When we started working, my son used to sleep 2+1+2 hours during the day. That means I had 5 hours to work on my theatre projects (and back then I was complaining about that! How I wish I had those 5 hours now)! Even when he was not sleeping, it was easy to push him in the pram or cuddle him gently so that I could continue with my meeting or writing. But now, he is a toddler, or should I say – a runner. He is running like crazy, throwing balls, climbing slides, pushing and jumping. He needs active  attention every single second. Have I mentioned he sleeps 1 and a half hours per day? Yes, what perfect working hours!

So, I start working in the evening, when he finally goes to sleep, but I am too tired from all the running, climbing, throwing balls, sliding after him. Once again, I ask myself – how will I manage it? Are there some tricks to occupy him whilst Tina and I are rehearsing/writing grant applications/responding to emails, or when I am writing a play? How can I be creative while playing with him at the same time?
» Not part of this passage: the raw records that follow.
-- pv_equiv track=rewrite | github.com/fabranx/AdventOfCode | event3/event3_part1.py | findAllNumbers
-- ===== SOURCE A (Python) =====
-- def findAllNumbers(lines):
--     found = []
--     WIDTH = len(lines)
--     for row in range(WIDTH):
--         num = ''
--         startnum = None
--         for column in range(WIDTH):
--             if lines[row][column].isdigit():
--                 if not startnum:
--                     startnum = (row, column)
--                 num += lines[row][column]
--             else:
--                 if num:
--                     found.append((num, startnum))
--                 num = ''
--                 startnum = None
--
--             if column == WIDTH - 1:  # last character of the row
--                 if num:
--                     found.append((num, startnum))
--     return found
-- ===== SOURCE B (Python) =====
-- def findAllNumbers(lines):
--     n = len(lines)
--     found = []
--     for row in range(n):
--         chars = [lines[row][c] for c in range(n)]
--         col = 0
--         while col < n:
--             if chars[col].isdigit():
--                 start = col
--                 while col < n and chars[col].isdigit():
--                     col += 1
--                 found.append((''.join(chars[start:col]), (row, start)))
--             else:
--                 col += 1
--     return found
-- ===== Notes on version B (the rewrite author's own statement) =====
-- stated objective: simpler
-- what changed: A's per-character state machine (pending digit string, start marker, reset on non-digit, special end-of-row flush inside the loop) is replaced by a two-pointer run scanner per row: find a digit, skip the whole digit run, emit the slice and its start column in one step, with no carried state and no last-column special case.
import Mathlib
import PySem

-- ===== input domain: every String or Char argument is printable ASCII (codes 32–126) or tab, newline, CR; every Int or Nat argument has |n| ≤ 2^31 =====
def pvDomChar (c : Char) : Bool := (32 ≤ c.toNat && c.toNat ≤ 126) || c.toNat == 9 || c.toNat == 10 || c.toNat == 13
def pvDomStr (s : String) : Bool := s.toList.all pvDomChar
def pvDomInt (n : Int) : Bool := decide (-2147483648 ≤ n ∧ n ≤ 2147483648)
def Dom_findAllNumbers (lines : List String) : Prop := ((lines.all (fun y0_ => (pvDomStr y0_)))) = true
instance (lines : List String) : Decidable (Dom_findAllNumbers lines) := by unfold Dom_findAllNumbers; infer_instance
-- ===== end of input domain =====

-- B replaces A's per-character state machine (pending digit string + start marker + end-of-row
-- flush) by a two-pointer run scanner per row (objective: simpler). Return value only; no mutation.

-- shared accessor: the transliteration of the expression `lines[row][column]` that both Pythons
-- contain; the .getD defaults are unreachable under Pre_ (Python raises IndexError there).
-- `lines[row][column]` is a 1-char string; `.isdigit()` on it is `PySem.Chars.isdigit` of the char.
def chAt (lines : List String) (row column : Int) : Char :=
  (PySem.Str.pyGet? ((PySem.List.pyGet? lines row).getD "") column).getD ' '

-- ===== PORT A =====
-- one iteration of A's inner `for column in range(WIDTH)` loop; state = (found, num, startnum)
def stepA (lines : List String) (W row : Int)
    (st : List (String × (Int × Int)) × List Char × Option (Int × Int)) (column : Int) :
    List (String × (Int × Int)) × List Char × Option (Int × Int) :=
  let found := st.1
  let num := st.2.1
  let startnum := st.2.2
  let (found, num, startnum) :=
    if PySem.Chars.isdigit (chAt lines row column) then
      (found, num ++ [chAt lines row column],
        if startnum = none then some (row, column) else startnum)
    else
      ((if num ≠ [] then found ++ [(String.ofList num, startnum.getD (0, 0))] else found),
        ([] : List Char), (none : Option (Int × Int)))
  if column = W - 1 then  -- last character of the row
    ((if num ≠ [] then found ++ [(String.ofList num, startnum.getD (0, 0))] else found), num, startnum)
  else
    (found, num, startnum)

def findAllNumbers (lines : List String) : List (String × (Int × Int)) :=
  let W : Int := lines.length
  (PySem.List.pyRange 0 W 1).foldl
    (fun found row =>
      ((PySem.List.pyRange 0 W 1).foldl (stepA lines W row)
        (found, ([] : List Char), (none : Option (Int × Int)))).1)
    []

-- ===== PORT B =====
-- B's `while col < n` two-pointer scan over the remaining suffix of the row's char list;
-- the inner `while … isdigit` that advances `col` past the run is takeWhile/dropWhile, and
-- `''.join(chars[start:col])` is the run it skipped.
def scanRowB (row : Int) (idx : Int) (cs : List Char) : List (String × (Int × Int)) :=
  match cs with
  | [] => []
  | c :: rest =>
    if PySem.Chars.isdigit c then
      let run := rest.takeWhile PySem.Chars.isdigit
      (String.ofList (c :: run), (row, idx)) ::
        scanRowB row (idx + 1 + run.length) (rest.dropWhile PySem.Chars.isdigit)
    else
      scanRowB row (idx + 1) rest
termination_by cs.length
decreasing_by
  · have := List.length_dropWhile_le PySem.Chars.isdigit rest
    simp; omega
  · simp

def findAllNumbers_alt (lines : List String) : List (String × (Int × Int)) :=
  let n : Int := lines.length
  (PySem.List.pyRange 0 n 1).foldl
    (fun found row =>
      found ++ scanRowB row 0 ((PySem.List.pyRange 0 n 1).map (chAt lines row)))
    []

-- ===== PRECONDITION & SPEC =====
-- Pre_ = exactly the inputs where Python A returns: every row must have at least len(lines)
-- characters (A reads lines[row][column] for row, column < len(lines); shorter rows IndexError).
def Pre_findAllNumbers (lines : List String) : Prop :=
  ∀ s ∈ lines, lines.length ≤ s.toList.length
instance (lines : List String) : Decidable (Pre_findAllNumbers lines) := by
  unfold Pre_findAllNumbers; infer_instance

def pvWitness_findAllNumbers : List String := ["17.", "3a4", "..5"]

def Spec_findAllNumbers (lines : List String) (out : List (String × (Int × Int))) : Prop := out = findAllNumbers_alt lines
instance (lines : List String) (out : List (String × (Int × Int))) : Decidable (Spec_findAllNumbers lines out) := by unfold Spec_findAllNumbers; infer_instance

-- ===== CLAIM (what is proved, stated in full; the proofs are below) =====
def Claim_equal_findAllNumbers : Prop := ∀ (lines : List String), Dom_findAllNumbers lines → Pre_findAllNumbers lines → Spec_findAllNumbers lines (findAllNumbers lines)

-- ===== LEMMAS AND PROOFS =====

-- A's inner-loop body without the last-column flush
def stepN (lines : List String) (row : Int)
    (st : List (String × (Int × Int)) × List Char × Option (Int × Int)) (column : Int) :
    List (String × (Int × Int)) × List Char × Option (Int × Int) :=
  if PySem.Chars.isdigit (chAt lines row column) then
    (st.1, st.2.1 ++ [chAt lines row column],
      if st.2.2 = none then some (row, column) else st.2.2)
  else
    ((if st.2.1 ≠ [] then st.1 ++ [(String.ofList st.2.1, st.2.2.getD (0, 0))] else st.1),
      ([] : List Char), (none : Option (Int × Int)))

-- the end-of-row flush, applied to a state
def flushF (st : List (String × (Int × Int)) × List Char × Option (Int × Int)) :
    List (String × (Int × Int)) :=
  if st.2.1 ≠ [] then st.1 ++ [(String.ofList st.2.1, st.2.2.getD (0, 0))] else st.1

theorem stepA_eq (lines : List String) (W row : Int) (st) (column : Int) :
    stepA lines W row st column =
      if column = W - 1 then
        (flushF (stepN lines row st column), (stepN lines row st column).2)
      else stepN lines row st column := by
  unfold stepA stepN flushF
  by_cases h : PySem.Chars.isdigit (chAt lines row column) <;> simp [h]

-- the state machine, run to the end of the row and then flushed, in recursive form
def scanCont (row : Int) (j : Int) (num : List Char) (start : Option (Int × Int))
    (cs : List Char) : List (String × (Int × Int)) :=
  match cs with
  | [] => if num ≠ [] then [(String.ofList num, start.getD (0, 0))] else []
  | c :: rest =>
    if PySem.Chars.isdigit c then
      scanCont row (j + 1) (num ++ [c]) (if start = none then some (row, j) else start) rest
    else
      (if num ≠ [] then [(String.ofList num, start.getD (0, 0))] else []) ++
        scanCont row (j + 1) [] none rest

-- flush ∘ (fold of stepN over pyRange a b 1)  =  scanCont over the corresponding char list
theorem foldN_eq_scanCont (lines : List String) (row : Int) :
    ∀ (n : Nat) (a b : Int), n = (b - a).toNat →
      ∀ (found : List (String × (Int × Int))) (num : List Char) (start : Option (Int × Int)),
        flushF ((PySem.List.pyRange a b 1).foldl (stepN lines row) (found, num, start)) =
          found ++ scanCont row a num start ((PySem.List.pyRange a b 1).map (chAt lines row)) := by
  intro n
  induction n with
  | zero =>
    intro a b h found num start
    rw [PySem.List.pyRange_one_eq_nil (by omega)]
    simp only [List.foldl_nil, List.map_nil, scanCont, flushF]
    split <;> simp
  | succ m ih =>
    intro a b h found num start
    rw [PySem.List.pyRange_one_cons (by omega)]
    simp only [List.foldl_cons, List.map_cons]
    rw [show ((PySem.List.pyRange (a+1) b 1).foldl (stepN lines row)
          (stepN lines row (found, num, start) a)) =
        ((PySem.List.pyRange (a+1) b 1).foldl (stepN lines row)
          ((stepN lines row (found, num, start) a).1,
           (stepN lines row (found, num, start) a).2.1,
           (stepN lines row (found, num, start) a).2.2)) from rfl]
    rw [ih (a + 1) b (by omega)]
    conv_rhs => rw [scanCont]
    by_cases h1 : PySem.Chars.isdigit (chAt lines row a)
    · simp only [stepN, h1, if_true]
    · simp only [stepN, h1, if_false, Bool.false_eq_true]
      by_cases h2 : num = [] <;> simp [h2]

-- scanCont with an empty pending run is exactly B's scanner; with a pending run it emits the
-- merged run first.  Proved together by induction on the char list.
theorem scanCont_spec (row : Int) :
    ∀ (cs : List Char),
      (∀ (j : Int) (num : List Char) (p : Int × Int), num ≠ [] →
        scanCont row j num (some p) cs =
          (String.ofList (num ++ cs.takeWhile PySem.Chars.isdigit), p) ::
            scanRowB row (j + (cs.takeWhile PySem.Chars.isdigit).length)
              (cs.dropWhile PySem.Chars.isdigit)) ∧
      (∀ (j : Int), scanCont row j [] none cs = scanRowB row j cs) := by
  intro cs
  induction cs with
  | nil =>
    constructor
    · intro j num p hnum
      simp [scanCont, scanRowB, hnum]
    · intro j
      simp [scanCont, scanRowB]
  | cons c rest ih =>
    constructor
    · intro j num p hnum
      by_cases h1 : PySem.Chars.isdigit c
      · rw [scanCont]
        simp only [h1, if_true, List.takeWhile_cons_of_pos h1, List.dropWhile_cons_of_pos h1]
        rw [if_neg (by simp)]
        rw [ih.1 (j + 1) (num ++ [c]) p (by simp)]
        have e1 : num ++ [c] ++ rest.takeWhile PySem.Chars.isdigit =
            num ++ c :: rest.takeWhile PySem.Chars.isdigit := by simp
        have e2 : j + 1 + ((rest.takeWhile PySem.Chars.isdigit).length : Int) =
            j + (((c :: rest.takeWhile PySem.Chars.isdigit).length : Nat) : Int) := by
          simp; ring
        rw [e1, e2]
      · rw [scanCont]
        simp only [h1, List.takeWhile_cons_of_neg h1, List.dropWhile_cons_of_neg h1]
        simp only [hnum, ne_eq, not_false_iff, if_true]
        rw [ih.2 (j + 1)]
        rw [scanRowB]
        simp [h1]
    · intro j
      by_cases h1 : PySem.Chars.isdigit c
      · rw [scanCont]
        simp only [h1, if_true]
        rw [show ([] : List Char) ++ [c] = [c] from rfl]
        rw [ih.1 (j + 1) [c] (row, j) (by simp)]
        rw [scanRowB]
        simp only [h1, if_true]
        simp
      · rw [scanCont, scanRowB]
        simp [h1, ih.2 (j + 1)]

-- one row of A equals one row of B
theorem row_eq (lines : List String) (W row : Int)
    (found : List (String × (Int × Int))) :
    ((PySem.List.pyRange 0 W 1).foldl (stepA lines W row)
        (found, ([] : List Char), (none : Option (Int × Int)))).1 =
      found ++ scanRowB row 0 ((PySem.List.pyRange 0 W 1).map (chAt lines row)) := by
  by_cases hpos : 0 < W
  · -- split off the last column, where the flush fires
    have hsplit : PySem.List.pyRange 0 W 1 = PySem.List.pyRange 0 (W - 1) 1 ++ [W - 1] := by
      rw [show W = (W - 1) + 1 by omega, PySem.List.pyRange_one_succ_right (by omega)]
      simp
    have hcongr := PySem.List.foldl_congr_mem (PySem.List.pyRange 0 (W - 1) 1)
      (stepA lines W row) (stepN lines row)
      (found, ([] : List Char), (none : Option (Int × Int)))
      (by
        intro acc j hj
        rw [PySem.List.mem_pyRange_one] at hj
        rw [stepA_eq]
        simp [show ¬ (j = W - 1) by omega])
    rw [hsplit, List.foldl_append, hcongr]
    simp only [List.foldl_cons, List.foldl_nil]
    rw [stepA_eq, if_pos rfl]
    have hlast : stepN lines row
        (List.foldl (stepN lines row)
          (found, ([] : List Char), (none : Option (Int × Int)))
          (PySem.List.pyRange 0 (W - 1) 1)) (W - 1) =
        List.foldl (stepN lines row)
          (found, ([] : List Char), (none : Option (Int × Int)))
          (PySem.List.pyRange 0 W 1) := by
      rw [hsplit, List.foldl_append]
      simp
    show flushF (stepN lines row
        (List.foldl (stepN lines row)
          (found, ([] : List Char), (none : Option (Int × Int)))
          (PySem.List.pyRange 0 (W - 1) 1)) (W - 1)) = _
    rw [hlast]
    rw [foldN_eq_scanCont lines row (W - 0).toNat 0 W rfl found [] none]
    rw [(scanCont_spec row _).2 0]
    rw [← hsplit]
  · rw [PySem.List.pyRange_one_eq_nil (by omega)]
    simp [scanRowB]

-- ===== VERDICT (by name: the statement is the Claim_ definition above) =====
theorem findAllNumbers_spec : Claim_equal_findAllNumbers := by
  intro lines _ _
  unfold Spec_findAllNumbers findAllNumbers findAllNumbers_alt
  refine PySem.List.foldl_congr_mem _ _ _ _ ?_
  intro acc row _
  exact row_eq lines (lines.length : Int) row acc
-- pv_equiv track=rewrite | github.com/JasonFarns/AdventOfCode | 2021/syntax-2.py | score_autocomplete_chars
-- ===== SOURCE A (Python) =====
-- def score_autocomplete_chars(char_list):
--     score = 0
--     for char in char_list:
--         if (char == ')'):
--             score = (score * 5) + 1
--         if (char == ']'):
--             score = (score * 5) + 2
--         if (char == '}'):
--             score = (score * 5) + 3
--         if (char == '>'):
--             score = (score * 5) + 4
--
--     return score
-- ===== SOURCE B (Python) =====
-- _VALUES = {')': 1, ']': 2, '}': 3, '>': 4}
--
-- def score_autocomplete_chars(char_list):
--     values = [_VALUES[c] for c in char_list if c in _VALUES]
--     return sum(v * 5 ** i for i, v in enumerate(reversed(values)))
-- ===== Notes on version B (the rewrite author's own statement) =====
-- stated objective: alternative
-- what changed: Replaces the single-pass Horner accumulation with four repeated equality tests per char by a table lookup filtering pass followed by a positional base-5 weighted sum over the reversed value list.
import Mathlib
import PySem

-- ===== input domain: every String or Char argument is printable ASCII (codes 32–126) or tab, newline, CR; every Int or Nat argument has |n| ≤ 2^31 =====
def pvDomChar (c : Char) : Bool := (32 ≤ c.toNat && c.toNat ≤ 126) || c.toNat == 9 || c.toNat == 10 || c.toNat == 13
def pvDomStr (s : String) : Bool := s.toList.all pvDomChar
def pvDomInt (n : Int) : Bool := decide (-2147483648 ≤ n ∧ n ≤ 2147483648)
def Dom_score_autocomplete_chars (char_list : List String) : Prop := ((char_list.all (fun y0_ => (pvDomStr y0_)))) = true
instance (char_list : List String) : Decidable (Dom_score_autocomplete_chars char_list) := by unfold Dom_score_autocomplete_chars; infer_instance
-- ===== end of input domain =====

-- B replaces A's single-pass Horner accumulation by a table-lookup filter plus a positional base-5 weighted sum (alternative decomposition, same cost).

-- ===== PORT A =====
def score_autocomplete_chars (char_list : List String) : Int :=
  char_list.foldl (fun score char =>
    let score := if char = ")" then score * 5 + 1 else score
    let score := if char = "]" then score * 5 + 2 else score
    let score := if char = "}" then score * 5 + 3 else score
    if char = ">" then score * 5 + 4 else score) 0

-- ===== PORT B =====
-- _VALUES lookup: some v if the char is in the table, none otherwise
def pvVal? (c : String) : Option Int :=
  if c = ")" then some 1
  else if c = "]" then some 2
  else if c = "}" then some 3
  else if c = ">" then some 4
  else none

def score_autocomplete_chars_alt (char_list : List String) : Int :=
  let values := char_list.filterMap pvVal?
  ((PySem.List.enumerate values.reverse 0).map (fun p => p.2 * (5:Int) ^ p.1.toNat)).sum

-- ===== PRECONDITION & SPEC =====
def Spec_score_autocomplete_chars (char_list : List String) (out : Int) : Prop := out = score_autocomplete_chars_alt char_list
instance (char_list : List String) (out : Int) : Decidable (Spec_score_autocomplete_chars char_list out) := by unfold Spec_score_autocomplete_chars; infer_instance

-- ===== CLAIM =====
def Claim_equal_score_autocomplete_chars : Prop := ∀ (char_list : List String), Dom_score_autocomplete_chars char_list → Spec_score_autocomplete_chars char_list (score_autocomplete_chars char_list)

-- ===== LEMMAS AND PROOFS =====

-- the positional base-5 sum B computes, as a function of the value list
def pvPosSum (vals : List Int) : Int :=
  ((PySem.List.enumerate vals.reverse 0).map (fun p => p.2 * (5:Int) ^ p.1.toNat)).sum

lemma pvPosSum_cons (v : Int) (t : List Int) :
    pvPosSum (v :: t) = pvPosSum t + v * (5:Int) ^ t.length := by
  simp [pvPosSum, List.reverse_cons, PySem.List.enumerate_append,
        PySem.List.enumerate_cons, PySem.List.enumerate_nil]

-- A's fold equals the Horner fold over the filtered value list
lemma fold_eq_horner (l : List String) (acc : Int) :
    l.foldl (fun score char =>
      let score := if char = ")" then score * 5 + 1 else score
      let score := if char = "]" then score * 5 + 2 else score
      let score := if char = "}" then score * 5 + 3 else score
      if char = ">" then score * 5 + 4 else score) acc
    = (l.filterMap pvVal?).foldl (fun s v => s * 5 + v) acc := by
  induction l generalizing acc with
  | nil => rfl
  | cons c t ih =>
    by_cases h1 : c = ")" <;> by_cases h2 : c = "]" <;> by_cases h3 : c = "}" <;>
      by_cases h4 : c = ">" <;> simp_all [pvVal?, List.foldl]

-- the Horner fold equals the positional sum (with the accumulator shifted)
lemma horner_eq_pos (vals : List Int) (acc : Int) :
    vals.foldl (fun s v => s * 5 + v) acc = acc * (5:Int) ^ vals.length + pvPosSum vals := by
  induction vals generalizing acc with
  | nil => simp [pvPosSum, PySem.List.enumerate_nil]
  | cons v t ih =>
    simp only [List.foldl, List.length_cons, pvPosSum_cons, ih]
    ring

-- ===== VERDICT =====
theorem score_autocomplete_chars_spec : Claim_equal_score_autocomplete_chars := by
  intro l _
  show _ = _
  rw [score_autocomplete_chars, score_autocomplete_chars_alt, fold_eq_horner, horner_eq_pos]
  simp [pvPosSum]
Can he be a part of the creative process? What can his presence in the rehearsal room bring at this stage? As we are planning the tour of Wonderwoman, I guess the answers will soon become apparent.

Motherhood brought a lot: I am more focused, I appreciate my time more, I am better at multitasking and patience, but let’s just talk about creativity. How did my creativity change? I see my son as a world-explorer. He is so amazed by little things. Everything is new to him. Maybe that is the best thing about having a baby – being reminded how wonderful the world is, and how inspiring it can be. That kind of fresh viewpoint is so important for theatre, and for working in the arts. Just seeing things in a different way. Did you know that tomatoes are slower than balls (when you roll them), that water makes a sound if you blow in it, that mud and ice make wonderful cakes, and that it is really hard to catch ants? Do you see ideas for a theatre play here? I do!

During the day, while running after him, my brain works like crazy – I am just getting ideas for creative projects, for theatre plays, stories, workshops… my son is a muse for my creativity.

I only wish I had time to write it all down.